Given records: Begin

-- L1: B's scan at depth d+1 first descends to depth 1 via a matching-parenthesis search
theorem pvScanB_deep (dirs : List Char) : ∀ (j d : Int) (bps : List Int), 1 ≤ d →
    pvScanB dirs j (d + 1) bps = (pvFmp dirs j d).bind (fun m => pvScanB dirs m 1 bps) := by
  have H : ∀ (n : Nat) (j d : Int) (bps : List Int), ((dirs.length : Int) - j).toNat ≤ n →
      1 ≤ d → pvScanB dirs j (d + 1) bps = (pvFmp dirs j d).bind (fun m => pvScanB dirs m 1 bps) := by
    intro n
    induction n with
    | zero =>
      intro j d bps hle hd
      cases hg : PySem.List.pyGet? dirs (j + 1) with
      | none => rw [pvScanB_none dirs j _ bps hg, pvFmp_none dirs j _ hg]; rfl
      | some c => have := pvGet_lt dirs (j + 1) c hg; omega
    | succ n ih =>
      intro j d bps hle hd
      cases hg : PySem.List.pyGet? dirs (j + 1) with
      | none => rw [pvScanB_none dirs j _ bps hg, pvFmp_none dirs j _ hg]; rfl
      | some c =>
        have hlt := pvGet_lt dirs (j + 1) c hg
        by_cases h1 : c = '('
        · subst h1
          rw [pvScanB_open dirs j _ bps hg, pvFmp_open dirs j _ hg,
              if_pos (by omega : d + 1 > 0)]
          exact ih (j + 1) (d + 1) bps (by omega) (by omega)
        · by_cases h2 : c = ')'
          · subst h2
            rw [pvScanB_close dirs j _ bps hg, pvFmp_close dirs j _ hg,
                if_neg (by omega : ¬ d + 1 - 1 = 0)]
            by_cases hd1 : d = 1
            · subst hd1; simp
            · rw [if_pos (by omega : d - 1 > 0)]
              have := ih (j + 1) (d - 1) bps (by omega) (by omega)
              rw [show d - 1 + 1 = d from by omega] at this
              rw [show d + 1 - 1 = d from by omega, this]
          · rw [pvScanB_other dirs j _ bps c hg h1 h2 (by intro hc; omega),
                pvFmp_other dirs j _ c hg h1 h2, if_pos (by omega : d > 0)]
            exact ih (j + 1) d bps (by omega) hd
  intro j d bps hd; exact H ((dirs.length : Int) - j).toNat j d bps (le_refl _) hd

Given records: End
Given records: Begin

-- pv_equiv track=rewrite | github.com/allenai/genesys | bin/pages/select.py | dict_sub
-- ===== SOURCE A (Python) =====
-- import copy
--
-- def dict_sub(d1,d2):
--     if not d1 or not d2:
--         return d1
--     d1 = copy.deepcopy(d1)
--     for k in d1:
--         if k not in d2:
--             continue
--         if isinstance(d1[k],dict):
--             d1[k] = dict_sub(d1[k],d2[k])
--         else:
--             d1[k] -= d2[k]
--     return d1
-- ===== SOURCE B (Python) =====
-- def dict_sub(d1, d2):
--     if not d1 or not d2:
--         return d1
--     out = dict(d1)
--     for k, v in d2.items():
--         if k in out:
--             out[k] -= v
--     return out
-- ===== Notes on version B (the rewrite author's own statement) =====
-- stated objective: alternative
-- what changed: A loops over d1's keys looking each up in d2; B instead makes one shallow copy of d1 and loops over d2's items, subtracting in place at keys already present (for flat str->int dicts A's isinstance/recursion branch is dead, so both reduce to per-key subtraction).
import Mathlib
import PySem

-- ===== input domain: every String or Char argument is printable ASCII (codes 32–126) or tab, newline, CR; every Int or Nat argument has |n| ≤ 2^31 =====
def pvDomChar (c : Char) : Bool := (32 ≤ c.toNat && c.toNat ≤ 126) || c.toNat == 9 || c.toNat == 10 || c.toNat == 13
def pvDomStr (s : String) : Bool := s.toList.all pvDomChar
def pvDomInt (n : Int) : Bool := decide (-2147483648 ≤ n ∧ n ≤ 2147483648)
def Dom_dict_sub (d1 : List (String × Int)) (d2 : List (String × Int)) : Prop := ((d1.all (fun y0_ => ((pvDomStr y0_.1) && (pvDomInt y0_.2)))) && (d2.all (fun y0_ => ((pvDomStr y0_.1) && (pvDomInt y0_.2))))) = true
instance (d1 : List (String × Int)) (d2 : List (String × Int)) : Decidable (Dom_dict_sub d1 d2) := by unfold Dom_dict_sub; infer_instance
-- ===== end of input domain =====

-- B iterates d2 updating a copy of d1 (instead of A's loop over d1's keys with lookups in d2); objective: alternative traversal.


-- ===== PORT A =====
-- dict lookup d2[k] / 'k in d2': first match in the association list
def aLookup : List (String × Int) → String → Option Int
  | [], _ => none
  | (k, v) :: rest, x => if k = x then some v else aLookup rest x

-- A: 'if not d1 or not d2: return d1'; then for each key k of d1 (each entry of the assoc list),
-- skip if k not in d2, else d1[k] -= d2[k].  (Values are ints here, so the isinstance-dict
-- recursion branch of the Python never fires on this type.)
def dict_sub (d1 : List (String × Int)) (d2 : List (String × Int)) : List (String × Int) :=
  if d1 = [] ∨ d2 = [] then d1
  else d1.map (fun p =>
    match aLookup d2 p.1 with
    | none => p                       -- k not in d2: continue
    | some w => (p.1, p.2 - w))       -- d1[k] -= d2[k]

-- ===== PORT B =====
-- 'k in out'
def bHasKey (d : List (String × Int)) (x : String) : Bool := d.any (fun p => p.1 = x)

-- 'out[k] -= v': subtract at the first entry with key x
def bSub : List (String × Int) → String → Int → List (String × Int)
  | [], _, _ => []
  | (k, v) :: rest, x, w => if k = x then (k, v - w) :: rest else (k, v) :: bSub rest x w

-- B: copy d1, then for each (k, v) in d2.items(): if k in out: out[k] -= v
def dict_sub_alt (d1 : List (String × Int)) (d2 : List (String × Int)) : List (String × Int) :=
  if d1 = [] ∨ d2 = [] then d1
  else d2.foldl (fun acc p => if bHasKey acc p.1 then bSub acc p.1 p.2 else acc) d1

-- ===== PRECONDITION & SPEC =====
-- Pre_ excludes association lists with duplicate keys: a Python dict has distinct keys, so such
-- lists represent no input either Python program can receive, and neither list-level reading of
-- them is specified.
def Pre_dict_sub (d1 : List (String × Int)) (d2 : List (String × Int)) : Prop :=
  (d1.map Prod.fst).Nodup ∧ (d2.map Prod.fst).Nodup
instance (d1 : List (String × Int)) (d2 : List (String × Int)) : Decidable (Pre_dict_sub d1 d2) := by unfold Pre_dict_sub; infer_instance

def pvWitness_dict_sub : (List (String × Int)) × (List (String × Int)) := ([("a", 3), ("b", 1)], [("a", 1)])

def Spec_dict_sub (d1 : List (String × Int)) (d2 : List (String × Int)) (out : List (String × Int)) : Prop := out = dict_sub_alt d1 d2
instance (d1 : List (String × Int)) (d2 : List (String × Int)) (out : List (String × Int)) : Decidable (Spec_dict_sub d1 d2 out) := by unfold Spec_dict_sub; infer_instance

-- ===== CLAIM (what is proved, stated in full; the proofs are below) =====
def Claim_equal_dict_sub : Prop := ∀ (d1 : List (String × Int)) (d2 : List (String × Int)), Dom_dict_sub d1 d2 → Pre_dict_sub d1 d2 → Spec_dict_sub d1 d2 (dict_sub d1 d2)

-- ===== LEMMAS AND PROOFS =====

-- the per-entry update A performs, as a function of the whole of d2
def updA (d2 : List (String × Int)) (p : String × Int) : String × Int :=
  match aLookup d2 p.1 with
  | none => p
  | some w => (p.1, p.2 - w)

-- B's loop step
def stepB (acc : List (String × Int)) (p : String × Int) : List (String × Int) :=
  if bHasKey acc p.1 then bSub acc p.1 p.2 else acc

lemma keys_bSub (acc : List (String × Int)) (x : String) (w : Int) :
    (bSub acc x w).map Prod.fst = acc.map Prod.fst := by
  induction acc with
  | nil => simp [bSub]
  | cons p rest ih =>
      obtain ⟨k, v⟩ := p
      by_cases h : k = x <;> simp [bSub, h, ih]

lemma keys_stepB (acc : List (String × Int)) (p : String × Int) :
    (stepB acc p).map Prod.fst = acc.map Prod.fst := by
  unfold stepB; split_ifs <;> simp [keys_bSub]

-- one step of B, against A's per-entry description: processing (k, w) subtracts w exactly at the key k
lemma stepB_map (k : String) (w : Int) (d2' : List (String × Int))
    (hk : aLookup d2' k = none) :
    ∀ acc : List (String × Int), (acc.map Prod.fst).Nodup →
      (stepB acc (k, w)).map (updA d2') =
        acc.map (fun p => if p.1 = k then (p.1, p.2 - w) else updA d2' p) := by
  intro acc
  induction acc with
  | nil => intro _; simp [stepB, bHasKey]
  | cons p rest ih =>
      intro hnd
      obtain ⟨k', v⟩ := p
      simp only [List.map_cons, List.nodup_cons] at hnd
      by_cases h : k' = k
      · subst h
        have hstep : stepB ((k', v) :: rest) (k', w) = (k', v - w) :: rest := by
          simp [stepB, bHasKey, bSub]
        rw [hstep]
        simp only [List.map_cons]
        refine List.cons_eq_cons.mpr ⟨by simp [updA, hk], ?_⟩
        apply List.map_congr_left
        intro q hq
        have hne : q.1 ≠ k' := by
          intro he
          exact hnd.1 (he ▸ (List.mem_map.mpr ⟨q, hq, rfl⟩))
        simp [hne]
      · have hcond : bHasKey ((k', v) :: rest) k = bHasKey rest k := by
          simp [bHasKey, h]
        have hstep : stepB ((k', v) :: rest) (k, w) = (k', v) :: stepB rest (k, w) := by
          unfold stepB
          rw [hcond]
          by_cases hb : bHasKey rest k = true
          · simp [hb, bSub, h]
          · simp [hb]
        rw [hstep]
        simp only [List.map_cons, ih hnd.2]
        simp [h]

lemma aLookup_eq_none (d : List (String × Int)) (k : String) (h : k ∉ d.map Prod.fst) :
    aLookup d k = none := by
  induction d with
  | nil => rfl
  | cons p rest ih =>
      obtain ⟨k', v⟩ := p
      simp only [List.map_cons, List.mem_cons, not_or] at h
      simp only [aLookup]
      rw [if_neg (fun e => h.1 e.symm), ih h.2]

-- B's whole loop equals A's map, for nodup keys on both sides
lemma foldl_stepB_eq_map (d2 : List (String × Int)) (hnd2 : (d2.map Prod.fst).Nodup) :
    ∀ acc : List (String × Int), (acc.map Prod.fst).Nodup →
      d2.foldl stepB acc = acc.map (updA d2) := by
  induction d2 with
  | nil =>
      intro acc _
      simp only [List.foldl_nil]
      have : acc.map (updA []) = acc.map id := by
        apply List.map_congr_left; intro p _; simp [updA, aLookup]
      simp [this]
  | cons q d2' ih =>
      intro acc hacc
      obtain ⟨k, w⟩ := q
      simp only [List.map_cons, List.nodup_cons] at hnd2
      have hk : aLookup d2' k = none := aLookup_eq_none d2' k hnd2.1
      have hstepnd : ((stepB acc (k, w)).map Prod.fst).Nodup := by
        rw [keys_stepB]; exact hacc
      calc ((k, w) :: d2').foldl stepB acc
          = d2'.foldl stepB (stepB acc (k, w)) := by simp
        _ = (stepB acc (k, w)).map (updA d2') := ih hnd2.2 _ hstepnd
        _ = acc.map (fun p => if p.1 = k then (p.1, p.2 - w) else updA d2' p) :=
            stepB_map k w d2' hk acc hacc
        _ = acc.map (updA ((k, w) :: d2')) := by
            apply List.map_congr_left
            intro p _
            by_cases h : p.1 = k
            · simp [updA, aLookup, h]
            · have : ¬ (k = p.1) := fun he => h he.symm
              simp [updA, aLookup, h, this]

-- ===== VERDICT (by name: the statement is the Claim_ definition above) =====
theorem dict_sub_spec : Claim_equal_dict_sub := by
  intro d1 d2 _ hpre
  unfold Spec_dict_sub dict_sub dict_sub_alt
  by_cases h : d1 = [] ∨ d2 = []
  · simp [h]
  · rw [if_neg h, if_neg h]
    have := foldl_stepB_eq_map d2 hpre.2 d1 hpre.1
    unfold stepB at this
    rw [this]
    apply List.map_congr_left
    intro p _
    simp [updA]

Given records: End

— About this exercise —
Copy range, inclusive: the line holding "def dict_sub (d1" to the line holding "-- 'k in out'". Reproduce exactly those lines of the records above and no others.

— Exercise solution —
def dict_sub (d1 : List (String × Int)) (d2 : List (String × Int)) : List (String × Int) :=
  if d1 = [] ∨ d2 = [] then d1
  else d1.map (fun p =>
    match aLookup d2 p.1 with
    | none => p                       -- k not in d2: continue
    | some w => (p.1, p.2 - w))       -- d1[k] -= d2[k]

-- ===== PORT B =====
-- 'k in out'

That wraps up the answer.